Vainqueur pour près de 500 petites voix en 2007, alors que l’engouement
pour le sarkozysme battait son plein, Michel Havard veut rempiler en
juin 2012 au poste de député de la 1e circonscription du Rhône. Et si le
leader du groupe d’opposition municipale Ensemble pour Lyon a invité la
presse jeudi après-midi, c’est en premier lieu pour confirmer sa
candidature au renouvellement de son mandat législatif. Son directeur de
campagne est déjà connu. Il s’agit de Jean-Pierre Dufour, candidat de
l’UMP sur le Ve canton lors des élections de mars 2011, battu par le
collombiste Thomas Rudigoz.
Cette formalité passée, Havard s’est repu des bisbilles qui secouent la
gauche. A l’origine : l’accord entre les Verts et le PS consenti mardi
et ses dommages collatéraux dans les circonscriptions partagées. Le député sortant juge la manoeuvre « irrespectueuse
des électeurs et irresponsable. » « Cela ne grandit pas l’image de la
politique, attaque-t-il. On est au royaume des combines et des
tripatouillages sur le dos des Français. » C’est ici son seul point
commun avec son adversaire Thierry Braillard, qui ne s’explique pas lui
non plus ce parachutage écologiste sur la 1e circonscription du Rhône, qu'il vise également.
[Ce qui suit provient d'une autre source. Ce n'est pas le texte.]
-- pv_equiv track=rewrite | github.com/Notum-Robotics/ClusterFlock | nCore/mission/flock.py | _flock_fallback_names
-- ===== SOURCE A (Python) =====
-- def _flock_fallback_names(count, existing_names):
--     """Generate fallback names when Showrunner naming fails."""
--     _FALLBACK_NAMES = ["Alex", "Sam", "Robin", "Casey", "Morgan", "Riley", "Jordan", "Taylor"]
--     result = []
--     used = set(existing_names)
--     idx = 0
--     for _ in range(count):
--         while idx < len(_FALLBACK_NAMES) and _FALLBACK_NAMES[idx] in used:
--             idx += 1
--         name = _FALLBACK_NAMES[idx] if idx < len(_FALLBACK_NAMES) else f"Agent-{len(used) + 1}"
--         used.add(name)
--         result.append({"name": name, "role": "general assistant", "experience": "intermediate"})
--         idx += 1
--     return result
-- ===== SOURCE B (Python) =====
-- def _flock_fallback_names(count, existing_names):
--     """Generate fallback names when Showrunner naming fails."""
--     _FALLBACK_NAMES = ["Alex", "Sam", "Robin", "Casey", "Morgan", "Riley", "Jordan", "Taylor"]
--     used = set(existing_names)
--     available = [n for n in _FALLBACK_NAMES if n not in used]
--     result = []
--     for i in range(count):
--         if i < len(available):
--             name = available[i]
--         else:
--             name = "Agent-{}".format(len(used) + 1)
--         used.add(name)
--         result.append(dict(name=name, role="general assistant", experience="intermediate"))
--     return result
-- ===== Notes on version B (the rewrite author's own statement) =====
-- stated objective: simpler
-- what changed: Replaces A's stateful idx cursor with its nested while-skip over the fallback array by a once-computed filtered list of available names indexed directly by the flat loop counter.
import Mathlib
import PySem

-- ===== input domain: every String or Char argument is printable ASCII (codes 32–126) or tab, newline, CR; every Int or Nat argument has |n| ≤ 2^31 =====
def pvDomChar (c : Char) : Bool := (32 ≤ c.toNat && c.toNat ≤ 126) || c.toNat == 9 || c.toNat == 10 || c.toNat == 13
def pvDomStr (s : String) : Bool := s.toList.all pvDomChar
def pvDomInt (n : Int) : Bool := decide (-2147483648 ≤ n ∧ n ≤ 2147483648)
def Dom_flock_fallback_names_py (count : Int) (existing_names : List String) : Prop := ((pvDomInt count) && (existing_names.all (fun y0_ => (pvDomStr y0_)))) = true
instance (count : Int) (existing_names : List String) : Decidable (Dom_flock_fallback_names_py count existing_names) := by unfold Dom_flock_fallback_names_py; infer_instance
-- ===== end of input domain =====

-- B computes the available fallback names once as a filtered list indexed by the loop
-- counter, replacing A's idx cursor with its nested while-skip; same results (objective: simpler).


-- ===== PORT A =====
def pvFallback : List String := ["Alex", "Sam", "Robin", "Casey", "Morgan", "Riley", "Jordan", "Taylor"]

def pvRecord (name : String) : List (String × String) :=
  [("name", name), ("role", "general assistant"), ("experience", "intermediate")]

-- the inner 'while idx < len(_FALLBACK_NAMES) and _FALLBACK_NAMES[idx] in used: idx += 1'
def pvSkip (used : PySem.Set String) (idx : Nat) : Nat :=
  if idx < pvFallback.length ∧ PySem.Set.contains used (pvFallback.getD idx "") = true then
    pvSkip used (idx + 1)
  else idx
termination_by pvFallback.length - idx
decreasing_by omega

-- 'name = _FALLBACK_NAMES[idx] if idx < len(_FALLBACK_NAMES) else f"Agent-{len(used) + 1}"'
def pvNameA (used : PySem.Set String) (idx : Nat) : String :=
  if idx < pvFallback.length then pvFallback.getD idx ""
  else "Agent-" ++ PySem.Int.toStr ((used.length : Int) + 1)

-- 'for _ in range(count)' body, state (result, used, idx)
def pvLoopA : Nat → List (List (String × String)) → PySem.Set String → Nat → List (List (String × String))
  | 0, result, _, _ => result
  | k + 1, result, used, idx =>
    pvLoopA k (result ++ [pvRecord (pvNameA used (pvSkip used idx))])
      (PySem.Set.add used (pvNameA used (pvSkip used idx))) (pvSkip used idx + 1)

def flock_fallback_names_py (count : Int) (existing_names : List String) : List (List (String × String)) :=
  pvLoopA count.toNat [] (PySem.Set.ofList existing_names) 0

-- ===== PORT B =====
-- 'name = available[i] if i < len(available) else f"Agent-{len(used) + 1}"'
def pvNameB (available : List String) (used : PySem.Set String) (i : Nat) : String :=
  if i < available.length then available.getD i ""
  else "Agent-" ++ PySem.Int.toStr ((used.length : Int) + 1)

-- 'for i in range(count)' body, state (i, result, used)
def pvLoopB (available : List String) : Nat → Nat → List (List (String × String)) → PySem.Set String → List (List (String × String))
  | 0, _, result, _ => result
  | k + 1, i, result, used =>
    pvLoopB available k (i + 1) (result ++ [pvRecord (pvNameB available used i)])
      (PySem.Set.add used (pvNameB available used i))

def flock_fallback_names_py_alt (count : Int) (existing_names : List String) : List (List (String × String)) :=
  let used := PySem.Set.ofList existing_names
  let available := pvFallback.filter (fun n => !(PySem.Set.contains used n))
  pvLoopB available count.toNat 0 [] used

-- ===== PRECONDITION & SPEC =====
def Spec_flock_fallback_names_py (count : Int) (existing_names : List String) (out : List (List (String × String))) : Prop := out = flock_fallback_names_py_alt count existing_names
instance (count : Int) (existing_names : List String) (out : List (List (String × String))) : Decidable (Spec_flock_fallback_names_py count existing_names out) := by unfold Spec_flock_fallback_names_py; infer_instance

-- ===== CLAIM (what is proved, stated in full; the proofs are below) =====
def Claim_equal_flock_fallback_names_py : Prop := ∀ (count : Int) (existing_names : List String), Dom_flock_fallback_names_py count existing_names → Spec_flock_fallback_names_py count existing_names (flock_fallback_names_py count existing_names)

-- ===== LEMMAS AND PROOFS =====

-- pvSkip only drops fallback names that are in 'used', and stops on one that is not
lemma pvSkip_filter (u : PySem.Set String) (idx : Nat) :
    (pvFallback.drop (pvSkip u idx)).filter (fun n => !(PySem.Set.contains u n))
      = (pvFallback.drop idx).filter (fun n => !(PySem.Set.contains u n))
    ∧ (pvSkip u idx < pvFallback.length →
        PySem.Set.contains u (pvFallback.getD (pvSkip u idx) "") = false) := by
  induction hn : pvFallback.length - idx generalizing idx with
  | zero =>
    rw [pvSkip]
    have hge : ¬ idx < pvFallback.length := by omega
    rw [if_neg (by tauto)]
    exact ⟨rfl, fun h => absurd h hge⟩
  | succ n ih =>
    rw [pvSkip]
    by_cases hc : idx < pvFallback.length ∧ PySem.Set.contains u (pvFallback.getD idx "") = true
    · rw [if_pos hc]
      obtain ⟨h1, h2⟩ := ih (idx + 1) (by omega)
      refine ⟨?_, h2⟩
      rw [h1]
      have hdrop : pvFallback.drop idx = pvFallback.getD idx "" :: pvFallback.drop (idx + 1) := by
        rw [List.getD_eq_getElem _ _ hc.1]
        exact List.drop_eq_getElem_cons hc.1
      rw [hdrop, List.filter_cons]
      simp only [hc.2, Bool.not_true, Bool.false_eq_true, if_false]
    · rw [if_neg hc]
      refine ⟨rfl, fun h => ?_⟩
      exact Bool.eq_false_iff.mpr (fun hb => hc ⟨h, hb⟩)

lemma nodup_pvFallback : pvFallback.Nodup := by decide

-- the single loop invariant: the not-yet-used fallback names from idx onward are avail.drop i
lemma pvLoop_eq (avail : List String) :
    ∀ (k : Nat) (res : List (List (String × String))) (u : PySem.Set String) (idx i : Nat),
    (pvFallback.drop idx).filter (fun n => !(PySem.Set.contains u n)) = avail.drop i →
    pvLoopA k res u idx = pvLoopB avail k i res u := by
  intro k
  induction k with
  | zero => intro res u idx i _; rfl
  | succ k ih =>
    intro res u idx i hinv
    have hskip := pvSkip_filter u idx
    set j := pvSkip u idx with hj
    have hfj : (pvFallback.drop j).filter (fun n => !(PySem.Set.contains u n)) = avail.drop i :=
      hskip.1.trans hinv
    simp only [pvLoopA, pvLoopB, ← hj]
    by_cases hi : i < avail.length
    · -- fallback phase: both sides take avail[i]
      have hdi : avail.drop i = avail[i] :: avail.drop (i + 1) := List.drop_eq_getElem_cons hi
      have hjlt : j < pvFallback.length := by
        by_contra hge
        rw [List.drop_eq_nil_of_le (by omega), hdi] at hfj
        simp at hfj
        omega
      have hnotmem : PySem.Set.contains u (pvFallback.getD j "") = false := hskip.2 hjlt
      have hdropj : pvFallback.drop j = pvFallback.getD j "" :: pvFallback.drop (j + 1) := by
        rw [List.getD_eq_getElem _ _ hjlt]
        exact List.drop_eq_getElem_cons hjlt
      rw [hdropj, List.filter_cons, hdi] at hfj
      simp only [hnotmem, Bool.not_false, if_true] at hfj
      obtain ⟨hname, htail⟩ := List.cons_eq_cons.mp hfj
      have hnameA : pvNameA u j = avail[i] := by rw [pvNameA, if_pos hjlt, hname]
      have hnameB : pvNameB avail u i = avail[i] := by
        rw [pvNameB, if_pos hi, List.getD_eq_getElem _ _ hi]
      -- avail[i] = pvFallback[j] does not occur again in pvFallback.drop (j+1)
      have hnotin : avail[i] ∉ pvFallback.drop (j + 1) := by
        rw [← hname, List.getD_eq_getElem _ _ hjlt]
        have hnd : (pvFallback.drop j).Nodup := nodup_pvFallback.sublist (List.drop_sublist _ _)
        rw [List.drop_eq_getElem_cons hjlt] at hnd
        exact (List.nodup_cons.mp hnd).1
      have hfilter : (pvFallback.drop (j + 1)).filter
            (fun n => !(PySem.Set.contains (PySem.Set.add u avail[i]) n))
          = (pvFallback.drop (j + 1)).filter (fun n => !(PySem.Set.contains u n)) := by
        apply List.filter_congr
        intro n hn
        have hne : n ≠ avail[i] := fun he => hnotin (he ▸ hn)
        have : (n ∈ PySem.Set.add u avail[i]) ↔ n ∈ u := by
          rw [PySem.Set.mem_add]; exact or_iff_left hne
        simp [PySem.Set.contains_eq_listContains, this]
      rw [hnameA, hnameB]
      exact ih _ _ _ _ (hfilter.trans htail)
    · -- Agent phase: both sides generate the same synthetic name
      have hdi : avail.drop i = [] := List.drop_eq_nil_of_le (by omega)
      rw [hdi] at hfj
      have hjge : ¬ j < pvFallback.length := by
        intro hjlt
        have hnotmem : PySem.Set.contains u (pvFallback.getD j "") = false := hskip.2 hjlt
        have hdropj : pvFallback.drop j = pvFallback.getD j "" :: pvFallback.drop (j + 1) := by
          rw [List.getD_eq_getElem _ _ hjlt]
          exact List.drop_eq_getElem_cons hjlt
        rw [hdropj, List.filter_cons] at hfj
        simp only [hnotmem, Bool.not_false, if_true] at hfj
        exact absurd hfj (by simp)
      have hname : pvNameA u j = pvNameB avail u i := by
        rw [pvNameA, pvNameB, if_neg hjge, if_neg hi]
      rw [hname]
      apply ih
      have h1 : pvFallback.drop (j + 1) = [] := List.drop_eq_nil_of_le (by omega)
      have h2 : avail.drop (i + 1) = [] := List.drop_eq_nil_of_le (by omega)
      rw [h1, h2]
      rfl

-- ===== VERDICT (by name: the statement is the Claim_ definition above) =====
theorem flock_fallback_names_py_spec : Claim_equal_flock_fallback_names_py := by
  intro count existing _
  unfold Spec_flock_fallback_names_py flock_fallback_names_py flock_fallback_names_py_alt
  exact pvLoop_eq _ _ _ _ 0 0 rfl
-- pv_equiv track=rewrite | github.com/Wanke15/ImageCaption-Keras | utils.py | clean_descriptions
-- ===== SOURCE A (Python) =====
-- import string
--
-- def clean_descriptions(descs):
--     # prepare translation table for removing punctuation
--     table = str.maketrans('', '', string.punctuation)
--     for key, desc_list in descs.items():
--         for i in range(len(desc_list)):
--             desc = desc_list[i]
--             # tokenize
--             desc = desc.split()
--             # convert to lower case
--             desc = [word.lower() for word in desc]
--             # remove punctuation from each token
--             desc = [w.translate(table) for w in desc]
--             # remove hanging 's' and 'a'
--             desc = [word for word in desc if len(word) > 1]
--             # remove tokens with numbers in them
--             desc = [word for word in desc if word.isalpha()]
--             # store as string
--             desc_list[i] = ' '.join(desc)
--     return descs
-- ===== SOURCE B (Python) =====
-- import string
--
-- def clean_descriptions(descs):
--     # Character-level streaming state machine: one scan over each raw caption,
--     # no split()/join-of-stages. Tokens are flushed at whitespace; punctuation is
--     # skipped char by char, lowered letters are accumulated, any other char marks
--     # the current token bad. Builds a fresh dict; return value identical to A's.
--     punct = frozenset(string.punctuation)
--
--     def clean(s):
--         pieces = []
--         cur = []
--         bad = False
--         for c in s:
--             if c.isspace():
--                 if not bad and len(cur) > 1:
--                     pieces.append(''.join(cur))
--                 cur = []
--                 bad = False
--             else:
--                 w = c.lower()
--                 if w in punct:
--                     continue
--                 elif w.isalpha():
--                     cur.append(w)
--                 else:
--                     bad = True
--         if not bad and len(cur) > 1:
--             pieces.append(''.join(cur))
--         return ' '.join(pieces)
--
--     return {k: [clean(s) for s in v] for k, v in descs.items()}
-- ===== Notes on version B (the rewrite author's own statement) =====
-- stated objective: alternative
-- what changed: Replaces A's split()-then-four-staged-list-comprehensions pipeline with a single character-level state machine per caption: one scan over the raw string that flushes tokens at whitespace, skips punctuation char by char, accumulates lowered letters and drops a token via a bad-flag when a non-alpha char appears; builds a fresh dict instead of mutating in place (return value identical).
import Mathlib
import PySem

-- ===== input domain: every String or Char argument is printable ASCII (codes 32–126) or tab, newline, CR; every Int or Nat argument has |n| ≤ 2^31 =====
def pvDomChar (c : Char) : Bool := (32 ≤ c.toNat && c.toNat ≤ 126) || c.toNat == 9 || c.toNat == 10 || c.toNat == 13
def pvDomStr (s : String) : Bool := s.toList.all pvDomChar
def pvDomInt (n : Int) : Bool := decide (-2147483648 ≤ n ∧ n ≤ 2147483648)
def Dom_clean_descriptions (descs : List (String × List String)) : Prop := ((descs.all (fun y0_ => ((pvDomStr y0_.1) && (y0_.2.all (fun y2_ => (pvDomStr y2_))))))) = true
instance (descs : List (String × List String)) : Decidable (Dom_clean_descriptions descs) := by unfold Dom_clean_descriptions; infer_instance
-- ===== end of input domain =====

-- B replaces A's split()-then-four-staged-comprehensions pipeline with a single character-level
-- state machine per caption (objective: alternative). A mutates the input dict's lists in place
-- and returns it; B builds a fresh dict — the equivalence proved here is about the RETURN value only.

-- string.punctuation
def pvPunct : List Char := "!\"#$%&'()*+,-./:;<=>?@[\\]^_`{|}~".toList

-- ===== PORT A =====
-- str.translate with a table deleting string.punctuation (and mapping nothing else): exact as a
-- filter removing exactly those characters.
def pvCleanA (s : String) : String :=
  let d0 := PySem.Chars.split₀ s.toList
  let d1 := d0.map PySem.Chars.lower
  let d2 := d1.map (fun w => w.filter (fun c => !(pvPunct.contains c)))
  let d3 := d2.filter (fun w => decide (1 < w.length))
  let d4 := d3.filter PySem.Chars.strIsalpha
  String.mk (PySem.Chars.join [' '] d4)

def clean_descriptions (descs : List (String × List String)) : List (String × List String) :=
  descs.map (fun kv => (kv.1, kv.2.map pvCleanA))

-- ===== PORT B =====
-- the loop body of Source B's clean(): state (pieces, cur, bad), flushed at whitespace and at the end
def pvGoB : List Char → List (List Char) → List Char → Bool → List (List Char)
  | [], pieces, cur, bad =>
      if !bad && decide (1 < cur.length) then pieces ++ [cur] else pieces
  | c :: rest, pieces, cur, bad =>
      if PySem.Chars.isspace c then
        pvGoB rest (if !bad && decide (1 < cur.length) then pieces ++ [cur] else pieces) [] false
      else
        let w := PySem.Chars.lowerChar c
        if pvPunct.contains w then pvGoB rest pieces cur bad
        else if PySem.Chars.isalpha w then pvGoB rest pieces (cur ++ [w]) bad
        else pvGoB rest pieces cur true

def pvCleanB (s : String) : String :=
  String.mk (PySem.Chars.join [' '] (pvGoB s.toList [] [] false))

def clean_descriptions_alt (descs : List (String × List String)) : List (String × List String) :=
  descs.map (fun kv => (kv.1, kv.2.map pvCleanB))

-- ===== PRECONDITION & SPEC =====
def Spec_clean_descriptions (descs : List (String × List String)) (out : List (String × List String)) : Prop := out = clean_descriptions_alt descs
instance (descs : List (String × List String)) (out : List (String × List String)) : Decidable (Spec_clean_descriptions descs out) := by unfold Spec_clean_descriptions; infer_instance

-- ===== CLAIM (what is proved, stated in full; the proofs are below) =====
def Claim_equal_clean_descriptions : Prop := ∀ (descs : List (String × List String)), Dom_clean_descriptions descs → Spec_clean_descriptions descs (clean_descriptions descs)

-- ===== LEMMAS AND PROOFS =====

-- A's per-token cleaning (lower then remove punctuation), and its whole token pipeline
def pvTok (w : List Char) : List Char :=
  (PySem.Chars.lower w).filter (fun c => !(pvPunct.contains c))

def pvPipe (ts : List (List Char)) : List (List Char) :=
  ((ts.map pvTok).filter (fun w => decide (1 < w.length))).filter PySem.Chars.strIsalpha

theorem pvPipe_append (ts us : List (List Char)) : pvPipe (ts ++ us) = pvPipe ts ++ pvPipe us := by
  simp [pvPipe]

theorem pvTok_snoc (raw : List Char) (c : Char) :
    pvTok (raw ++ [c]) =
      pvTok raw ++ (if pvPunct.contains (PySem.Chars.lowerChar c) then [] else [PySem.Chars.lowerChar c]) := by
  simp [pvTok, PySem.Chars.lower]
  split_ifs with h <;> simp [h]

theorem split₀_go_acc (cs : List Char) (cur : List Char) (acc : List (List Char)) :
    PySem.Chars.split₀.go cs cur acc = acc.reverse ++ PySem.Chars.split₀.go cs cur [] := by
  induction cs generalizing cur acc with
  | nil => simp [PySem.Chars.split₀.go]; split_ifs <;> simp
  | cons c rest ih =>
    simp only [PySem.Chars.split₀.go]
    split_ifs with h1 h2
    · exact ih _ _
    · rw [ih _ (cur.reverse :: acc), ih _ [cur.reverse]]; simp
    · exact ih _ _

-- the single flush step of B equals running A's pipeline on the one raw token
theorem pvFlush_eq (pieces : List (List Char)) (raw cur : List Char) (bad : Bool)
    (hcur : bad = false → cur = pvTok raw ∧ (pvTok raw).all PySem.Chars.isalpha = true)
    (hbad : bad = true → (pvTok raw).all PySem.Chars.isalpha = false) :
    (if !bad && decide (1 < cur.length) then pieces ++ [cur] else pieces) =
      pieces ++ pvPipe (if raw.isEmpty then [] else [raw]) := by
  cases bad with
  | true =>
    have h := hbad rfl
    have hraw : raw.isEmpty = false := by
      cases hr : raw.isEmpty
      · rfl
      · have : raw = [] := by simpa using hr
        subst this
        simp [pvTok, PySem.Chars.lower] at h
    by_cases hl : 1 < (pvTok raw).length
    · simp [hraw, pvPipe, PySem.Chars.strIsalpha, h, hl]
    · simp [hraw, pvPipe, hl]
  | false =>
    obtain ⟨hc, ha⟩ := hcur rfl
    subst hc
    cases hraw : raw.isEmpty with
    | true =>
      have : raw = [] := by simpa using hraw
      subst this
      simp [pvTok, PySem.Chars.lower, pvPipe]
    | false =>
      by_cases hl : 1 < (pvTok raw).length
      · have hne : (pvTok raw).isEmpty = false := by
          cases h : pvTok raw <;> simp_all
        simp [hl, pvPipe, PySem.Chars.strIsalpha, hne, ha]
      · simp [hl, pvPipe]

-- main invariant: B's state machine computes A's pipeline over split₀'s remaining tokens
theorem pvGoB_eq (cs : List Char) (raw : List Char) (pieces : List (List Char)) (cur : List Char) (bad : Bool)
    (hcur : bad = false → cur = pvTok raw ∧ (pvTok raw).all PySem.Chars.isalpha = true)
    (hbad : bad = true → (pvTok raw).all PySem.Chars.isalpha = false) :
    pvGoB cs pieces cur bad = pieces ++ pvPipe (PySem.Chars.split₀.go cs raw.reverse []) := by
  induction cs generalizing raw pieces cur bad with
  | nil =>
    simp only [pvGoB, PySem.Chars.split₀.go, List.isEmpty_reverse, List.reverse_reverse]
    rw [pvFlush_eq pieces raw cur bad hcur hbad]
    cases h : raw.isEmpty <;> simp
  | cons c rest ih =>
    simp only [pvGoB, PySem.Chars.split₀.go]
    by_cases hs : PySem.Chars.isspace c = true
    · simp only [hs, if_true, List.isEmpty_reverse, List.reverse_reverse]
      have hstep := ih ([]) (if !bad && decide (1 < cur.length) then pieces ++ [cur] else pieces) [] false
        (fun _ => ⟨by simp [pvTok, PySem.Chars.lower], by simp [pvTok, PySem.Chars.lower]⟩)
        (fun h => by simp at h)
      simp only [List.reverse_nil] at hstep
      cases raw with
      | nil =>
        rw [if_pos List.isEmpty_nil, hstep, pvFlush_eq pieces [] cur bad hcur hbad]
        simp [pvPipe]
      | cons a as =>
        rw [if_neg (show ¬((a :: as).isEmpty = true) by simp), split₀_go_acc rest [] _, hstep,
            pvFlush_eq pieces (a :: as) cur bad hcur hbad]
        simp [← pvPipe_append]
    · rw [if_neg hs, if_neg hs]
      have hrev : c :: raw.reverse = (raw ++ [c]).reverse := by simp
      rw [hrev]
      by_cases hp : pvPunct.contains (PySem.Chars.lowerChar c) = true
      · simp only [hp, if_true]
        exact ih (raw ++ [c]) pieces cur bad
          (fun h => by rw [pvTok_snoc]; simp only [hp, if_true, List.append_nil]; exact hcur h)
          (fun h => by rw [pvTok_snoc]; simp only [hp, if_true, List.append_nil]; exact hbad h)
      · simp only [Bool.not_eq_true] at hp
        rw [if_neg (by simpa using hp)]
        by_cases hA : PySem.Chars.isalpha (PySem.Chars.lowerChar c) = true
        · rw [if_pos hA]
          exact ih (raw ++ [c]) pieces (cur ++ [PySem.Chars.lowerChar c]) bad
            (fun h => by
              obtain ⟨hc1, hc2⟩ := hcur h
              rw [pvTok_snoc, if_neg (by simpa using hp)]
              simp [hc1, hc2, hA])
            (fun h => by rw [pvTok_snoc, if_neg (by simpa using hp)]; simp [hbad h])
        · rw [if_neg hA]
          exact ih (raw ++ [c]) pieces cur true
            (fun h => by simp at h)
            (fun _ => by rw [pvTok_snoc, if_neg (by simpa using hp)]; simp [hA])

theorem pvCleanB_eq_pvCleanA (s : String) : pvCleanB s = pvCleanA s := by
  unfold pvCleanB pvCleanA
  have h := pvGoB_eq s.toList [] [] [] false
      (fun _ => ⟨by simp [pvTok, PySem.Chars.lower], by simp [pvTok, PySem.Chars.lower]⟩)
      (fun h => by simp at h)
  simp only [List.reverse_nil, List.nil_append] at h
  rw [h, show PySem.Chars.split₀.go s.toList [] [] = PySem.Chars.split₀ s.toList from rfl]
  have hT : pvTok = ((fun w => List.filter (fun c => !decide (c ∈ pvPunct)) w) ∘ PySem.Chars.lower) := by
    funext w
    simp [pvTok, List.contains_eq_mem]
  simp [pvPipe, hT, List.map_map]

-- ===== VERDICT (by name: the statement is the Claim_ definition above) =====
theorem clean_descriptions_spec : Claim_equal_clean_descriptions := by
  intro descs _
  unfold Spec_clean_descriptions clean_descriptions clean_descriptions_alt
  simp [pvCleanB_eq_pvCleanA]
Le vice-président du parti radical de gauche est par ailleurs soutenu par Gérard Collomb dans sa démarche, contre l'avis du PS.
L’horizon s’éclaircit donc pour Havard au regard du morcellement des
candidatures à gauche sur sa circonscription. Mais l’élu lyonnais ne s’en
contente pas. C’est sur le terrain des idées qu’il souhaite faire la
différence. « La gauche échange des ‘circos’ contre des tranches de
centrale nucléaire et des emplois », raille-t-il, étayant au prisme du
local son argumentaire. « Fermer la centrale du Bugey, c’est mettre en
péril 5 000 emplois directs et indirects de notre région », expose-t-il,
assurant qu’à droite, la question du traitement du nucléaire est moins
confuse : « ne pas toucher au parc existant et continuer à développer
les énergies vertes. » Le député du Rhône enjoint même Gérard Collomb,
fer de lance du candidat François Hollande, à aller expliquer aux
Lyonnais « pourquoi leur facture énergétique augmentera. »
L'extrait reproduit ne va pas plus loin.